DATA →
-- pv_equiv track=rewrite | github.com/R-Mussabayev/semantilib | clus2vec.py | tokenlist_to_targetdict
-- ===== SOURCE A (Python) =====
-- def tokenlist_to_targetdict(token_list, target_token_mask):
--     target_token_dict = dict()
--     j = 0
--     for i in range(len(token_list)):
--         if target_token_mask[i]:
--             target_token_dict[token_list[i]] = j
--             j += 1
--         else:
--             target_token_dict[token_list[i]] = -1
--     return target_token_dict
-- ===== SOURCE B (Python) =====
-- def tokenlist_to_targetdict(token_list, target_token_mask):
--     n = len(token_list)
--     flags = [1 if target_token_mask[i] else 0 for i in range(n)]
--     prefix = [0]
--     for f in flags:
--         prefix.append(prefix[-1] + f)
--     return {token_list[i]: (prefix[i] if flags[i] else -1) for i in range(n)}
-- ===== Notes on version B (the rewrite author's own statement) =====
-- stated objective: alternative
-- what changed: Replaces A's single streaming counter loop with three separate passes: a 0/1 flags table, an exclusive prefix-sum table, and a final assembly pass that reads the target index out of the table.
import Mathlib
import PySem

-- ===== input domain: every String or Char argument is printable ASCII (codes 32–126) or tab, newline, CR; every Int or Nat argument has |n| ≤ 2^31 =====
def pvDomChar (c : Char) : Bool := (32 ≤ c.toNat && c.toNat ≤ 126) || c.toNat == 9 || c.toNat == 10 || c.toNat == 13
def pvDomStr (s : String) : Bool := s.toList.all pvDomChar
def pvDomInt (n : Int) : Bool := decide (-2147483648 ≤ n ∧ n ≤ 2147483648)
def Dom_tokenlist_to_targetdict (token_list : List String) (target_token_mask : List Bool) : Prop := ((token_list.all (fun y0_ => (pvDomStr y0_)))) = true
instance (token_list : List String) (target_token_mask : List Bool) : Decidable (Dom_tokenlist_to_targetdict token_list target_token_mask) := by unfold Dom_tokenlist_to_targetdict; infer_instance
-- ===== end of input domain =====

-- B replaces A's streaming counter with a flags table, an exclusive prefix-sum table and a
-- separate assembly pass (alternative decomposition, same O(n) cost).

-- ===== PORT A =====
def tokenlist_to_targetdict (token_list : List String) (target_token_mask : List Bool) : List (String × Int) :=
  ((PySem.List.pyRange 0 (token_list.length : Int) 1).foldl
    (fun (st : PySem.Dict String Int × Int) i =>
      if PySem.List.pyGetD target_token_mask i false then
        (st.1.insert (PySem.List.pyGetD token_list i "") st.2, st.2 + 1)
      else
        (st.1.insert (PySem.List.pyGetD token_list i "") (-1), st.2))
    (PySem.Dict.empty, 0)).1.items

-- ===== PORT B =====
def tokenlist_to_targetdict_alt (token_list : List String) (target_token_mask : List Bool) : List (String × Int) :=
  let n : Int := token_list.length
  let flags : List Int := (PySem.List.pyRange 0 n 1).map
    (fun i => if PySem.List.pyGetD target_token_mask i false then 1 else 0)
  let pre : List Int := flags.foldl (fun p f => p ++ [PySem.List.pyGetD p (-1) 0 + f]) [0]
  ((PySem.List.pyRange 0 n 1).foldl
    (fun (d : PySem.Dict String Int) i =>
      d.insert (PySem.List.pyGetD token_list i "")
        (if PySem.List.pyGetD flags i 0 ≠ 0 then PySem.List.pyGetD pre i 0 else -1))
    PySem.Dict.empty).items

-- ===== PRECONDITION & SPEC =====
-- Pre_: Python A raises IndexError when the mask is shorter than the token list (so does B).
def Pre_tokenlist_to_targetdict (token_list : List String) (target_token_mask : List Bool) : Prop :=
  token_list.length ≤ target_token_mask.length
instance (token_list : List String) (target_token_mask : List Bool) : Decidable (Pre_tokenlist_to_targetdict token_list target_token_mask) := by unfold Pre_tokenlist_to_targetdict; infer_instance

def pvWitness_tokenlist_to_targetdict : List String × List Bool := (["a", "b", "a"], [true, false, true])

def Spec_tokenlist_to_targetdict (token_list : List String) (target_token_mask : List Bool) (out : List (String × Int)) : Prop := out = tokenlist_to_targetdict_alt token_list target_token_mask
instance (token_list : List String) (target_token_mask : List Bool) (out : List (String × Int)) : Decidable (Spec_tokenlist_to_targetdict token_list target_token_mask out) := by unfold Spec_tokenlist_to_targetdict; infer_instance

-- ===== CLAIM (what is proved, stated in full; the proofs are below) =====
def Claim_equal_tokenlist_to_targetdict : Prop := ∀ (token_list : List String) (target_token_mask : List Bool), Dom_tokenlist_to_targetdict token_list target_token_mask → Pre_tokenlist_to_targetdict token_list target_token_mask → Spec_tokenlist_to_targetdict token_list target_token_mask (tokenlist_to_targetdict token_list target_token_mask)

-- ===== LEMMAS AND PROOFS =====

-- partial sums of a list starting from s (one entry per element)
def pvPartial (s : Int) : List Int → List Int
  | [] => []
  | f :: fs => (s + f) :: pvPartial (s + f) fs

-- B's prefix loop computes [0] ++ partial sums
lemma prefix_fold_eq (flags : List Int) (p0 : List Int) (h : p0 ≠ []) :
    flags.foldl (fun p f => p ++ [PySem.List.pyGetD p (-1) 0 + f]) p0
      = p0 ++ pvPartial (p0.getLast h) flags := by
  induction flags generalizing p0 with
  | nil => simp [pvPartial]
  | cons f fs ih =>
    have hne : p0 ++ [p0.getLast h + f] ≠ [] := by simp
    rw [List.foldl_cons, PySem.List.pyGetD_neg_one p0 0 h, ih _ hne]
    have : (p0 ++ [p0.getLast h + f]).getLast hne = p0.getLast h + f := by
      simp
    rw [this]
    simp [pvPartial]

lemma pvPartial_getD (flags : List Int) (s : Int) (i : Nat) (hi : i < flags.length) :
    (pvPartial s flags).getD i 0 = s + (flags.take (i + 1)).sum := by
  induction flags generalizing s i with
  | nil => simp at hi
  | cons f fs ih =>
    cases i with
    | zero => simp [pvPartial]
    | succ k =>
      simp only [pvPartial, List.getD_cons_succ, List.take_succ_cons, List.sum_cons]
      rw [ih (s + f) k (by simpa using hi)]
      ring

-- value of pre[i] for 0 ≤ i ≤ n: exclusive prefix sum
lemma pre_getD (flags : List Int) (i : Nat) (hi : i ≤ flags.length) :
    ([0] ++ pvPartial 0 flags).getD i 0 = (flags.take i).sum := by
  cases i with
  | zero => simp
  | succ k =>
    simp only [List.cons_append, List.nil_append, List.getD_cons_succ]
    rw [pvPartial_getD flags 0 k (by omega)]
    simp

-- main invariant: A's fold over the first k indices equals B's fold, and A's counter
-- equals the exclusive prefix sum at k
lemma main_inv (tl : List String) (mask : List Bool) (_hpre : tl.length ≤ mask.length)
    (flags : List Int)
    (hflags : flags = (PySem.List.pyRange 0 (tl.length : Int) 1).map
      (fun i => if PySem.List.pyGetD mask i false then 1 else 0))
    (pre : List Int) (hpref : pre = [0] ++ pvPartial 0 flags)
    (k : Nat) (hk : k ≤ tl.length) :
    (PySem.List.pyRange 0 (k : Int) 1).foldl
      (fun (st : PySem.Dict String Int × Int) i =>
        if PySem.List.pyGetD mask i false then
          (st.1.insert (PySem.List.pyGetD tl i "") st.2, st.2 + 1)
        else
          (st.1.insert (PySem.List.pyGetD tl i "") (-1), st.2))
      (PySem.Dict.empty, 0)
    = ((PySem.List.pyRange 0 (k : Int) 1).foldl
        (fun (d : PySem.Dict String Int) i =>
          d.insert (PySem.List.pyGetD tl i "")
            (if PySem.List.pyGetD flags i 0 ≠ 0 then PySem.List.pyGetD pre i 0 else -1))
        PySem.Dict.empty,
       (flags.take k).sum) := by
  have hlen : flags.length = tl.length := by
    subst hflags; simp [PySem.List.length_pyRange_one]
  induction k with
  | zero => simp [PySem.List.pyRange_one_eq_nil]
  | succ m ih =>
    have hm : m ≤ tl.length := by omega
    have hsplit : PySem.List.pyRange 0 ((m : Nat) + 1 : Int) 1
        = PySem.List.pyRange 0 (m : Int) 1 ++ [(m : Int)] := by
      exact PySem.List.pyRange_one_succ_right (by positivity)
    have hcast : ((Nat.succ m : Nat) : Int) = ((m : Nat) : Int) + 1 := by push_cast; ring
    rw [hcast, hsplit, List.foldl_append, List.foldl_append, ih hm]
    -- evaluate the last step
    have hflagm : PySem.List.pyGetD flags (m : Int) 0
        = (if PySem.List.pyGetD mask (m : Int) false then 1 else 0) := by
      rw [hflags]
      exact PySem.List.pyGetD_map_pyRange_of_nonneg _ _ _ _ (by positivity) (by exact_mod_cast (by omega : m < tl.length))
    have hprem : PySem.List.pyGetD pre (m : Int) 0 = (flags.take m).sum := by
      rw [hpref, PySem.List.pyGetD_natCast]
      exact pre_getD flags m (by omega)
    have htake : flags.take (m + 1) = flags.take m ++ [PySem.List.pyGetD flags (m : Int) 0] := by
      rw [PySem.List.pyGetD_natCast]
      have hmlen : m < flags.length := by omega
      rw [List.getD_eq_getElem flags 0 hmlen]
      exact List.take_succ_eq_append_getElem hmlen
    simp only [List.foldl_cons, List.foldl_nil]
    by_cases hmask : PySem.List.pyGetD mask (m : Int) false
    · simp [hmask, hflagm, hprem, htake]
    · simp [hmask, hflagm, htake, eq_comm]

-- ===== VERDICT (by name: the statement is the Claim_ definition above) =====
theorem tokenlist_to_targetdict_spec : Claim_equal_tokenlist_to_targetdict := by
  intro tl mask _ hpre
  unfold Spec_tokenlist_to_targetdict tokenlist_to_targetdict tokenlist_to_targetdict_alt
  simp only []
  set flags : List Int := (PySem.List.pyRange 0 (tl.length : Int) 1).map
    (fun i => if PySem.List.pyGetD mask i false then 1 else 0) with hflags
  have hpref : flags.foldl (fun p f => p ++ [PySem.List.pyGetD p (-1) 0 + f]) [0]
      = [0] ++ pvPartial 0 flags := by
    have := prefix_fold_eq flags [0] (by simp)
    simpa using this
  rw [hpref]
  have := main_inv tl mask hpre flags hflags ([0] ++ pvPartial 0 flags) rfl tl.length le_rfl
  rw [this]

PROMPT → State the count of lines holding the string "hflagm" in the listing above, and nothing else.

SOLVED PROBLEM → 3